Record excerpts:
-- pv_equiv track=rewrite | github.com/sohds/Ohs-practice-repository | PGS/코딩 기초 트레이닝/[PGS] 코딩기초_Day17_Day18.py | solution
-- ===== SOURCE A (Python) =====
-- def solution(myString, pat):
--     change = ''
--     for letter in list(myString):
--         if letter == 'A':
--             change += 'B'
--         elif letter == 'B':
--             change += 'A'
--     return 1 if pat in change else 0
-- ===== SOURCE B (Python) =====
-- def solution(myString, pat):
--     # Swap A<->B in the (short) pattern once instead of rewriting the text,
--     # and search it in the text restricted to its A/B letters.
--     swapped_pat = ''.join('B' if c == 'A' else 'A' if c == 'B' else c for c in pat)
--     kept = ''.join(c for c in myString if c == 'A' or c == 'B')
--     return 1 if swapped_pat in kept else 0
-- ===== Notes on version B (the rewrite author's own statement) =====
-- stated objective: alternative
-- what changed: Instead of building the A/B-swapped text and searching pat in it, B swaps A/B in the pattern once and searches the swapped pattern in the text filtered to its A/B letters (correct because the swap is an involution and the transformed text contains only A/B).
import Mathlib
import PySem

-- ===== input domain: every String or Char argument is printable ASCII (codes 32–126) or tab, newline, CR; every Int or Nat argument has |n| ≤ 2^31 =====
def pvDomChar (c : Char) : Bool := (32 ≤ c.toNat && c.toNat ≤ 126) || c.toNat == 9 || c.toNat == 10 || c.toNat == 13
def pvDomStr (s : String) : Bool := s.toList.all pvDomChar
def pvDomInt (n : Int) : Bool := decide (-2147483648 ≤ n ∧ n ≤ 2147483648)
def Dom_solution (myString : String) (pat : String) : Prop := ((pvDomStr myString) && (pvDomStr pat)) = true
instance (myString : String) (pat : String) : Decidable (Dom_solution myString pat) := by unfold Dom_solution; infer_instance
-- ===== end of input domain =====

-- B swaps A/B in the pattern once and searches the text filtered to its A/B letters,
-- instead of building the swapped text; same return value, an alternative decomposition.


-- ===== PORT A =====
-- change = ''; for letter in myString: A -> +'B', B -> +'A'; return 1 if pat in change else 0
def solution (myString : String) (pat : String) : Int :=
  let change := myString.toList.foldl
    (fun acc c => if c = 'A' then acc ++ ['B'] else if c = 'B' then acc ++ ['A'] else acc) []
  if PySem.Chars.isIn pat.toList change then 1 else 0

-- ===== PORT B =====
def swapAB (c : Char) : Char := if c = 'A' then 'B' else if c = 'B' then 'A' else c

def solution_alt (myString : String) (pat : String) : Int :=
  let swappedPat := pat.toList.map swapAB
  let kept := myString.toList.filter (fun c => c == 'A' || c == 'B')
  if PySem.Chars.isIn swappedPat kept then 1 else 0

-- ===== PRECONDITION & SPEC =====
def Spec_solution (myString : String) (pat : String) (out : Int) : Prop := out = solution_alt myString pat
instance (myString : String) (pat : String) (out : Int) : Decidable (Spec_solution myString pat out) := by unfold Spec_solution; infer_instance

-- ===== CLAIM (what is proved, stated in full; the proofs are below) =====
def Claim_equal_solution : Prop := ∀ (myString : String) (pat : String), Dom_solution myString pat → Spec_solution myString pat (solution myString pat)

-- ===== LEMMAS AND PROOFS =====

theorem swapAB_swapAB (c : Char) : swapAB (swapAB c) = c := by
  unfold swapAB; split_ifs <;> simp_all

theorem map_swapAB_involutive (l : List Char) : (l.map swapAB).map swapAB = l := by
  simp [List.map_map, Function.comp_def, swapAB_swapAB]

-- A's loop builds the swapped image of the A/B letters of the text.
theorem changeLoop_eq (l : List Char) (acc : List Char) :
    l.foldl (fun acc c => if c = 'A' then acc ++ ['B'] else if c = 'B' then acc ++ ['A'] else acc) acc
      = acc ++ (l.filter (fun c => c == 'A' || c == 'B')).map swapAB := by
  induction l generalizing acc with
  | nil => simp
  | cons c t ih =>
    simp only [List.foldl_cons, List.filter_cons]
    by_cases hA : c = 'A'
    · simp [hA, ih, swapAB]
    · by_cases hB : c = 'B'
      · simp [hB, ih, swapAB]
      · simp [hA, hB, ih]

theorem infix_map_swap_iff (p t : List Char) :
    p <:+: t.map swapAB ↔ p.map swapAB <:+: t := by
  constructor
  · intro h
    have := h.map swapAB
    rwa [map_swapAB_involutive] at this
  · intro h
    have := h.map swapAB
    rwa [map_swapAB_involutive] at this

-- ===== VERDICT (by name: the statement is the Claim_ definition above) =====
theorem solution_spec : Claim_equal_solution := by
  intro myString pat _
  unfold Spec_solution solution solution_alt
  simp only [changeLoop_eq, List.nil_append]
  by_cases h : pat.toList <:+: (myString.toList.filter (fun c => c == 'A' || c == 'B')).map swapAB
  · rw [if_pos ((PySem.Chars.isIn_iff_infix _ _).mpr h),
        if_pos ((PySem.Chars.isIn_iff_infix _ _).mpr ((infix_map_swap_iff _ _).mp h))]
  · rw [if_neg (fun hc => h ((PySem.Chars.isIn_iff_infix _ _).mp hc)),
        if_neg (fun hc => h ((infix_map_swap_iff _ _).mpr ((PySem.Chars.isIn_iff_infix _ _).mp hc)))]
-- per-row: A's trim-or-pad equals B's strip-and-pad (when the row fits the width)
theorem pad_eq_strip (row : List String) (n : Nat)
    (h : (pvRstrip row).length ≤ n) :
    pvAPad row n = pvRstrip row ++ List.replicate (n - (pvRstrip row).length) "" := by
  rw [pad_eq]
  conv_lhs => rw [← pvRstrip_append row]
  rw [List.append_assoc, ← List.replicate_add]
  rw [List.take_append, List.take_of_length_le h, List.take_replicate]
  congr 2
  have hlen : (pvRstrip row).length ≤ row.length := by
    unfold pvRstrip; rw [List.length_take]; omega
  omega

-- ===== VERDICT (by name: the statement is the Claim_ definition above) =====
theorem TrimAndPad_spec : Claim_equal_TrimAndPad := by
  intro rows _
  unfold Spec_TrimAndPad TrimAndPad TrimAndPad_alt
  simp only
  rw [pvAOuter_eq rows 0 (-1) (-1) (by omega)]
  rw [pvPop_eq_take, List.reverse_reverse]
  have hge := lastRowIdx_ge rows
  have h1 : ((if 0 ≤ lastRowIdx rows then ((0:Nat):Int) + lastRowIdx rows else -1) + 1).toNat
      = (lastRowIdx rows + 1).toNat := by split_ifs <;> simp <;> omega
  simp only
  rw [h1]
  set nR := (lastRowIdx rows + 1).toNat with hnR
  -- width = nColumns
  have hsplit : rows.map pvRstrip
      = (rows.take nR).map pvRstrip ++ (rows.drop nR).map pvRstrip := by
    rw [← List.map_append, List.take_append_drop]
  have hzero : ∀ r ∈ (rows.drop nR).map pvRstrip, r = ([] : List String) := by
    intro r hr
    rcases List.mem_map.mp hr with ⟨row, hrow, rfl⟩
    exact (pvRstrip_eq_nil_iff row).mpr (drop_no_truthy rows row hrow)
  have hwidth : ((rows.take nR).map pvRstrip).foldl
        (fun w r => if r.length > w then r.length else w) 0
      = (colMax rows (-1) + 1).toNat := by
    have h2 := width_fold_eq rows 0
    rw [hsplit, List.foldl_append] at h2
    rw [width_fold_nil _ _ hzero] at h2
    simpa using h2
  rw [hwidth]
  rw [List.map_map]
  apply List.map_congr_left
  intro row hrow
  have hmem : row ∈ rows := List.mem_of_mem_take hrow
  have hle : (pvRstrip row).length ≤ (colMax rows (-1) + 1).toNat := by
    have h3 := lastNE_le_colMax rows (-1) row hmem
    have h4 := lastNE_ge row
    have h5 := colMax_ge_acc rows (-1)
    rw [pvRstrip_len]
    omega
  exact pad_eq_strip row _ hle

Task directions: What you give back should be exactly the lines of the data above from the line with "change += 'B'" through the line with "import PySem", both of those included, and nothing more.

Solved problem:
--             change += 'B'
--         elif letter == 'B':
--             change += 'A'
--     return 1 if pat in change else 0
-- ===== SOURCE B (Python) =====
-- def solution(myString, pat):
--     # Swap A<->B in the (short) pattern once instead of rewriting the text,
--     # and search it in the text restricted to its A/B letters.
--     swapped_pat = ''.join('B' if c == 'A' else 'A' if c == 'B' else c for c in pat)
--     kept = ''.join(c for c in myString if c == 'A' or c == 'B')
--     return 1 if swapped_pat in kept else 0
-- ===== Notes on version B (the rewrite author's own statement) =====
-- stated objective: alternative
-- what changed: Instead of building the A/B-swapped text and searching pat in it, B swaps A/B in the pattern once and searches the swapped pattern in the text filtered to its A/B letters (correct because the swap is an involution and the transformed text contains only A/B).
import Mathlib
import PySem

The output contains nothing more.